Fall 2011 Schedule of Courses


SECTION 1, 6:00 - 8:40 P.M.


Brian Ellis, The Philosophy of Nature, (paperback)
Stephen Weinberg, Dreams of a Final Theory, (paperback)
Robert Laughlin, A Different Universe, (paperback)
Others TBA

The course will focus upon the metaphysics of science – one of the fastest growing areas of research in the philosophy of science. The class will be divided into two sections. In section (I) we will survey competing accounts of some key ontological notions in the sciences, including older Humean views, but focusing primarily on recent accounts growing from the non-Humean, powers-based metaphysics that is emerging as the consensus position in the area. The topics we will cover are: (a) properties and their natures; (b) individuals and their kinds; (c) causation and production; (d) laws of nature; and (e) compositional relations in the sciences. The mid-term examination will be on the material of section (I).

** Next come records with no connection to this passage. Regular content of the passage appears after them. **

-- pv_equiv track=rewrite | github.com/smoussavi00/cm | lexer.py | fsep
-- ===== SOURCE A (Python) =====
-- def fsep(t):
--     t2 = []
--     for token in t:
--         st = ""
--         for char in token:
--             if char in "{}[]();:,":
--                 if st != "":
--                     t2.append(st)
--                     st = ""
--                 t2.append(char)
--             else:
--                 st = st + char
--         if st != "":
--             t2.append(st)
--     return t2
-- ===== SOURCE B (Python) =====
-- SEP = "{}[]();:,"
--
-- def fsep(t):
--     # span-based scan: slice maximal non-separator runs instead of
--     # accumulating characters one by one
--     out = []
--     for token in t:
--         i, n = 0, len(token)
--         while i < n:
--             if token[i] in SEP:
--                 out.append(token[i])
--                 i += 1
--             else:
--                 j = i
--                 while j < n and token[j] not in SEP:
--                     j += 1
--                 out.append(token[i:j])
--                 i = j
--     return out
-- ===== Notes on version B (the rewrite author's own statement) =====
-- stated objective: idiomatic
-- what changed: B splits each token into maximal runs by index spans (slice out whole non-separator runs), instead of A's character-by-character string accumulator with flush logic.
import Mathlib
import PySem

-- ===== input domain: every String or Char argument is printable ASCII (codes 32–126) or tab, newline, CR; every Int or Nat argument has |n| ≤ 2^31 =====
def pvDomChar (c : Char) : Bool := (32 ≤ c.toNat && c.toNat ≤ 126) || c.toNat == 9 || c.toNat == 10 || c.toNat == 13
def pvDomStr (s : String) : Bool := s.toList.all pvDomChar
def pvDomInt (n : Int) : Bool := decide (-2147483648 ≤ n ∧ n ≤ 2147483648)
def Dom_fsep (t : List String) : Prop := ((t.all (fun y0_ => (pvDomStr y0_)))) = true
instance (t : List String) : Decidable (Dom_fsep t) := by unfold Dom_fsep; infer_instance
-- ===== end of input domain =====

-- B re-implements the split by slicing maximal non-separator runs (span scan)
-- instead of A's character-by-character string accumulator; objective: idiomatic.

def sepChars : List Char := "{}[]();:,".toList

-- ===== PORT A =====
-- body of A's inner character loop: state (t2, st)
def fsepStep (acc : List String × String) (c : Char) : List String × String :=
  if c ∈ sepChars then
    ((if acc.2 ≠ "" then acc.1 ++ [acc.2] else acc.1) ++ [String.ofList [c]], "")
  else
    (acc.1, acc.2.push c)

def fsep (t : List String) : List String :=
  t.foldl (fun t2 token =>
    let p := token.toList.foldl fsepStep (t2, "")
    if p.2 ≠ "" then p.1 ++ [p.2] else p.1) []

-- ===== PORT B =====
-- B's inner while-loop: emit one separator char, or slice out a whole run
def splitTok : List Char → List String
  | [] => []
  | c :: cs =>
    if c ∈ sepChars then String.ofList [c] :: splitTok cs
    else String.ofList (c :: cs.takeWhile (fun d => d ∉ sepChars)) ::
         splitTok (cs.dropWhile (fun d => d ∉ sepChars))
termination_by l => l.length
decreasing_by
  · simp
  · exact Nat.lt_of_le_of_lt (List.length_dropWhile_le _ _) (by simp)

def fsep_alt (t : List String) : List String :=
  t.foldl (fun out token => out ++ splitTok token.toList) []

-- ===== PRECONDITION & SPEC =====
def Spec_fsep (t : List String) (out : List String) : Prop := out = fsep_alt t
instance (t : List String) (out : List String) : Decidable (Spec_fsep t out) := by unfold Spec_fsep; infer_instance

-- ===== CLAIM (what is proved, stated in full; the proofs are below) =====
def Claim_equal_fsep : Prop := ∀ (t : List String), Dom_fsep t → Spec_fsep t (fsep t)

-- ===== LEMMAS AND PROOFS =====

theorem ofList_push (st : List Char) (c : Char) :
    (String.ofList st).push c = String.ofList (st ++ [c]) := by
  rw [← String.toList_inj]
  simp

theorem splitTok_nonsep_prefix (xs : List Char) (cs : List Char)
    (h : ∀ c ∈ xs, c ∉ sepChars) (hne : xs ≠ []) :
    splitTok (xs ++ cs) =
      String.ofList (xs ++ cs.takeWhile (fun d => d ∉ sepChars)) ::
        splitTok (cs.dropWhile (fun d => d ∉ sepChars)) := by
  cases xs with
  | nil => exact absurd rfl hne
  | cons x xs =>
    have hx : x ∉ sepChars := h x (List.mem_cons_self ..)
    have hall : ∀ c ∈ xs, (fun d => decide (d ∉ sepChars)) c = true := by
      intro c hc
      simpa using h c (List.mem_cons_of_mem _ hc)
    have htw : xs.takeWhile (fun d => decide (d ∉ sepChars)) = xs :=
      List.takeWhile_eq_self_iff.mpr hall
    have hdw : xs.dropWhile (fun d => decide (d ∉ sepChars)) = [] :=
      List.dropWhile_eq_nil_iff.mpr hall
    rw [List.cons_append, splitTok, if_neg hx, List.takeWhile_append, List.dropWhile_append,
        htw, hdw]
    simp

theorem fsep_inner (cs : List Char) : ∀ (t2 : List String) (st : List Char),
    (∀ c ∈ st, c ∉ sepChars) →
    (let p := cs.foldl fsepStep (t2, String.ofList st)
     if p.2 ≠ "" then p.1 ++ [p.2] else p.1) = t2 ++ splitTok (st ++ cs) := by
  induction cs with
  | nil =>
    intro t2 st hst
    by_cases hne : st = []
    · subst hne; simp [splitTok]
    · rw [splitTok_nonsep_prefix st [] hst hne]
      simp [splitTok, String.ofList_eq_empty_iff, hne]
  | cons c cs ih =>
    intro t2 st hst
    simp only [List.foldl_cons]
    by_cases hc : c ∈ sepChars
    · rw [show fsepStep (t2, String.ofList st) c =
        ((if String.ofList st ≠ "" then t2 ++ [String.ofList st] else t2) ++ [String.ofList [c]], "")
        from by simp [fsepStep, hc]]
      rw [show ("" : String) = String.ofList [] from rfl]
      rw [ih _ [] (by simp)]
      by_cases hne : st = []
      · subst hne
        simp [splitTok, hc]
      · rw [splitTok_nonsep_prefix st (c :: cs) hst hne, List.takeWhile_cons, List.dropWhile_cons]
        simp [splitTok, hc, hne, String.ofList_eq_empty_iff]
    · rw [show fsepStep (t2, String.ofList st) c = (t2, (String.ofList st).push c)
        from by simp [fsepStep, hc]]
      rw [ofList_push, ih t2 (st ++ [c])
        (by intro d hd; rcases List.mem_append.mp hd with h' | h'
            · exact hst d h'
            · simpa using (List.mem_singleton.mp h') ▸ hc)]
      simp

-- ===== VERDICT (by name: the statement is the Claim_ definition above) =====
theorem fsep_spec : Claim_equal_fsep := by
  intro t _
  unfold Spec_fsep fsep fsep_alt
  congr 1
  funext t2 token
  have := fsep_inner token.toList t2 [] (by simp)
  simpa using this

In the second half of the course, in section (II), we will use our earlier work to engage a core issue in philosophy of science and the sciences themselves: continuing debates over ‘reduction’ and ‘emergence’. We will look at philosophical models of ‘reduction’ and ‘emergence’, but then also consider the rather different accounts of ‘reduction’ offered by scientists like Stephen Weinberg, and also the opposing views of ‘emergence’ defended by other scientific researchers such as Robert Laughlin. We will then work through the philosophical and scientific accounts to examine which come closer to the truth – or at least to the live positions about the structure of nature and the sciences. We will conclude by looking at arguments about concrete scientific examples that are claimed to resolve the debates for one side or the other and assess what has actually been shown, so far, using these cases. Students will write a final paper on a topic based upon the material of section (II).

This course will be a mixture of lecture and class discussion with some student presentations. (There will be a mandatory weekly Blackboard assignment on the week’s readings prior to the mid-term exam). The grade for the course will be based primarily on a mid-term on section (I) of the class and a final paper on section (II).